• _PROMPT_
Will you return, word for word, only the lines from the top of the data below down to and including the one with "-- stated objective: simpler"?

——

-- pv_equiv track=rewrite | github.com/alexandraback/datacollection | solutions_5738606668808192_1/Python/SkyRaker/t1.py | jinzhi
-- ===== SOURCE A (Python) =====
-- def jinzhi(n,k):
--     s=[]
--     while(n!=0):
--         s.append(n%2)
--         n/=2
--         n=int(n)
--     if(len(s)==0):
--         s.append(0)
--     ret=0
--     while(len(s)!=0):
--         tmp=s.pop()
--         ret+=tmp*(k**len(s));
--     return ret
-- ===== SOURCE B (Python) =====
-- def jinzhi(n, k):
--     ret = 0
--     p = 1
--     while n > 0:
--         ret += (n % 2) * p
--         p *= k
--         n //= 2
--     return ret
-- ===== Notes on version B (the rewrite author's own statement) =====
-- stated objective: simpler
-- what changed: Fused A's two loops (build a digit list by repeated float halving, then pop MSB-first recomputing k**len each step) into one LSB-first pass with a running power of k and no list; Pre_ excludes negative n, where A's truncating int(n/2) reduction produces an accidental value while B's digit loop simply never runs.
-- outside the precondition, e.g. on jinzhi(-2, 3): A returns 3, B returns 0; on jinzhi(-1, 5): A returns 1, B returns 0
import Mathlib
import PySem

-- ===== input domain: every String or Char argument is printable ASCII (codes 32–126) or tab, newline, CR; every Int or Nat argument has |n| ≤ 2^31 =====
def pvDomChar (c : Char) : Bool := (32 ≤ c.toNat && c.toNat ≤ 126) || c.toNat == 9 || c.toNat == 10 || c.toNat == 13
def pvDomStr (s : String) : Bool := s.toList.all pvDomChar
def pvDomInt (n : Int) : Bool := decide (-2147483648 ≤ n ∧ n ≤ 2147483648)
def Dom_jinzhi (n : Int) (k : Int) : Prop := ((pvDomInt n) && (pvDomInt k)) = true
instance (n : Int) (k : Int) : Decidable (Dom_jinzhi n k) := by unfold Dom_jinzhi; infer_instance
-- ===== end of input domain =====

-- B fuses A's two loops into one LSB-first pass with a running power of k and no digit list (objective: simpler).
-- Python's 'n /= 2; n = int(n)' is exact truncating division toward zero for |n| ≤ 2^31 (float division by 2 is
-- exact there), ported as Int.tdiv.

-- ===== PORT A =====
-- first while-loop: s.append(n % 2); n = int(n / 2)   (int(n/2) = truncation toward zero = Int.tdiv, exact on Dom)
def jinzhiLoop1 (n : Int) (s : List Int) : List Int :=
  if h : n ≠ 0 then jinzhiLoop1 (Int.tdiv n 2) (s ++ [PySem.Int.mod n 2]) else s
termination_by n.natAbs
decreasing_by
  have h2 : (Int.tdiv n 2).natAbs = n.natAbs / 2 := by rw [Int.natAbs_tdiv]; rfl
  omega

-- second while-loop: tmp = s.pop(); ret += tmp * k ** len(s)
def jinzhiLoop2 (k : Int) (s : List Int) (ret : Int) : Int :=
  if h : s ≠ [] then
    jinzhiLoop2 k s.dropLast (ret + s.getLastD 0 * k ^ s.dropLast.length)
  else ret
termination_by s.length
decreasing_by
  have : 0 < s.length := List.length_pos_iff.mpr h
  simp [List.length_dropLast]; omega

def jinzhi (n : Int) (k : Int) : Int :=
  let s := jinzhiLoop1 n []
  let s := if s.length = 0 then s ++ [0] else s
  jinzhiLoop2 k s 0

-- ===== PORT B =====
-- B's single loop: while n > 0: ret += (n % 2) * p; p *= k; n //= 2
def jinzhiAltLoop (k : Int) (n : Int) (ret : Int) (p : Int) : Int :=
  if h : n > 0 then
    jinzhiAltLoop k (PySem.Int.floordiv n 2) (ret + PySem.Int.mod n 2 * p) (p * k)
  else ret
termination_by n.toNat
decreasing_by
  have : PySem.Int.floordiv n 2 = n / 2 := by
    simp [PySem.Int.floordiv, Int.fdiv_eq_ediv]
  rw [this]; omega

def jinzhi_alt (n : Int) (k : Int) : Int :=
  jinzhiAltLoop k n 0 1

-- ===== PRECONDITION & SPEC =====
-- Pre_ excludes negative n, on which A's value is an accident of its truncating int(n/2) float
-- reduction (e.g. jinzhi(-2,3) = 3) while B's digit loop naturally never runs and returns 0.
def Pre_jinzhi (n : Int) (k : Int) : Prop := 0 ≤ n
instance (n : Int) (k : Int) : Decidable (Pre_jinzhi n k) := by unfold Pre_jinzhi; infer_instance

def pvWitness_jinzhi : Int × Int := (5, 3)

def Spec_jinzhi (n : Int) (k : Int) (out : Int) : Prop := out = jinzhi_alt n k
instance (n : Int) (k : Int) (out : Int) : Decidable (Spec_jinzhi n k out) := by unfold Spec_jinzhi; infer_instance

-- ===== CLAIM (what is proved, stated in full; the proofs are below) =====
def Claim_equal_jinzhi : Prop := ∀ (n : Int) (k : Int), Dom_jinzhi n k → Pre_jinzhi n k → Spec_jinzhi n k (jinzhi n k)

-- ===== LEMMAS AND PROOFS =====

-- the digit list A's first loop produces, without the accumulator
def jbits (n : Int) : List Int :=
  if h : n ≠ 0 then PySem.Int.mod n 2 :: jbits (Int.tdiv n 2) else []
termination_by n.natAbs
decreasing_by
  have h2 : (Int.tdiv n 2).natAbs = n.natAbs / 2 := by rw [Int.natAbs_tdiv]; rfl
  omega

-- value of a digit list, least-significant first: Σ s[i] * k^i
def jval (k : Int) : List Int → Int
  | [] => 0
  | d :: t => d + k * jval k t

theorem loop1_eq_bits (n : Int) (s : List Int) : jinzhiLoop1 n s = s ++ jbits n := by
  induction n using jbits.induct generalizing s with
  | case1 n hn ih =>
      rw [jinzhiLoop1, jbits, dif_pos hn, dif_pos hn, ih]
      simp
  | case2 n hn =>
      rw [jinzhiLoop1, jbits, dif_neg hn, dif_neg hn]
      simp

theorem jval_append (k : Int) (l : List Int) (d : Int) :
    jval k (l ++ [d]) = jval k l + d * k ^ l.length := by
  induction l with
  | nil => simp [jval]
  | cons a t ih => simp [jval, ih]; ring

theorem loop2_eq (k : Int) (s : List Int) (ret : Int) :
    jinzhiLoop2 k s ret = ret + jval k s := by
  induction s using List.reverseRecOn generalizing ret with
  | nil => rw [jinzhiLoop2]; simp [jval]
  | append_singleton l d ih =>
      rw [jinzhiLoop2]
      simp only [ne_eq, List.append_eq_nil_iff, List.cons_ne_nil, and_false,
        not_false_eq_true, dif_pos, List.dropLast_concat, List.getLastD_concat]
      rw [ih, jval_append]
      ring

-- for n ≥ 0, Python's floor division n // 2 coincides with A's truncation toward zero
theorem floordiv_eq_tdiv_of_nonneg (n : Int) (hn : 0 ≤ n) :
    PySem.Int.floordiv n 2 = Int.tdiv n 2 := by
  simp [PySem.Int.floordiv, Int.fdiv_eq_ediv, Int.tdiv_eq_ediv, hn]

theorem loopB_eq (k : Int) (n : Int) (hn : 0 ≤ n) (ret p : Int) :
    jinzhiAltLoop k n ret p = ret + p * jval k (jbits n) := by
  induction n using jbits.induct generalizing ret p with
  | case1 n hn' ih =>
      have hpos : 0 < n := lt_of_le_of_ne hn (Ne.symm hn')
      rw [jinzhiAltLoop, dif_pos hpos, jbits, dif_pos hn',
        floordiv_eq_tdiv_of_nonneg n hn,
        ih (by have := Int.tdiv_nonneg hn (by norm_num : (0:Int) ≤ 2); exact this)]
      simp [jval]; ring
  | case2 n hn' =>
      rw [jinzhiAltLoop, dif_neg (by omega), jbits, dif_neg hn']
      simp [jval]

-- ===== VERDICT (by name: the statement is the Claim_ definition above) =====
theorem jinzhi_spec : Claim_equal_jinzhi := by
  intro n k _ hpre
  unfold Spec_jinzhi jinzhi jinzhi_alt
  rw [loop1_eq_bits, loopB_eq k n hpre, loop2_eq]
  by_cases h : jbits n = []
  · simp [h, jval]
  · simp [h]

——

• _SOLVED PROBLEM_
-- pv_equiv track=rewrite | github.com/alexandraback/datacollection | solutions_5738606668808192_1/Python/SkyRaker/t1.py | jinzhi
-- ===== SOURCE A (Python) =====
-- def jinzhi(n,k):
--     s=[]
--     while(n!=0):
--         s.append(n%2)
--         n/=2
--         n=int(n)
--     if(len(s)==0):
--         s.append(0)
--     ret=0
--     while(len(s)!=0):
--         tmp=s.pop()
--         ret+=tmp*(k**len(s));
--     return ret
-- ===== SOURCE B (Python) =====
-- def jinzhi(n, k):
--     ret = 0
--     p = 1
--     while n > 0:
--         ret += (n % 2) * p
--         p *= k
--         n //= 2
--     return ret
-- ===== Notes on version B (the rewrite author's own statement) =====
-- stated objective: simpler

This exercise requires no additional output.